(Extracted records)
def broadcast_batch_strides_py (in_shape : List Int) (out_batch_shape : List Int) (op_name : String) : List Int :=
  let in_batch := PySem.List.slice in_shape none (some (-2))
  let in_rank := in_batch.length
  let out_rank := out_batch_shape.length
  if in_rank > out_rank then []            -- raise ValueError (batch rank mismatch)
  else
    match full_row_major_strides in_shape with
    | none => []                           -- ValueError propagated
    | some full_strides =>
      let in_batch_strides := full_strides.take in_rank
      let pad := out_rank - in_rank
      match (PySem.List.pyRange 0 (out_rank : Int) 1).foldl
          (bbs_A_step out_batch_shape in_batch in_batch_strides pad)
          (some ([] : List Int)) with
      | none => []                         -- ValueError
      | some out => out

-- ===== PORT B =====
-- the descending for-loop of B, one step per output axis (rightmost first); produces the
-- result in the appended (reversed) order, exactly as B's python list 'res' holds it
def bbs_alt_loop (outRev : List Int) (inRev : List Int) (acc : Int) : Option (List Int) :=
  match outRev, inRev with
  | [], _ => some []
  | od :: orest, [] =>
    if od ≤ 0 then none                    -- raise
    else if (1 : Int) = od then (bbs_alt_loop orest [] acc).map (fun r => (0 : Int) :: r)
    else (bbs_alt_loop orest [] acc).map (fun r => (0 : Int) :: r)
  | od :: orest, d :: irest =>
    if od ≤ 0 then none                    -- raise
    else if d = od then (bbs_alt_loop orest irest (acc * d)).map (fun r => acc :: r)
    else if d = 1 then (bbs_alt_loop orest irest (acc * d)).map (fun r => (0 : Int) :: r)
    else none                              -- raise (not broadcast-compatible)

--- PROBLEM DETAILS ---
The answer must be every line from the records above that contains the word "PySem", copied out.

--- COMPLETED TASK ---
  let in_batch := PySem.List.slice in_shape none (some (-2))
      match (PySem.List.pyRange 0 (out_rank : Int) 1).foldl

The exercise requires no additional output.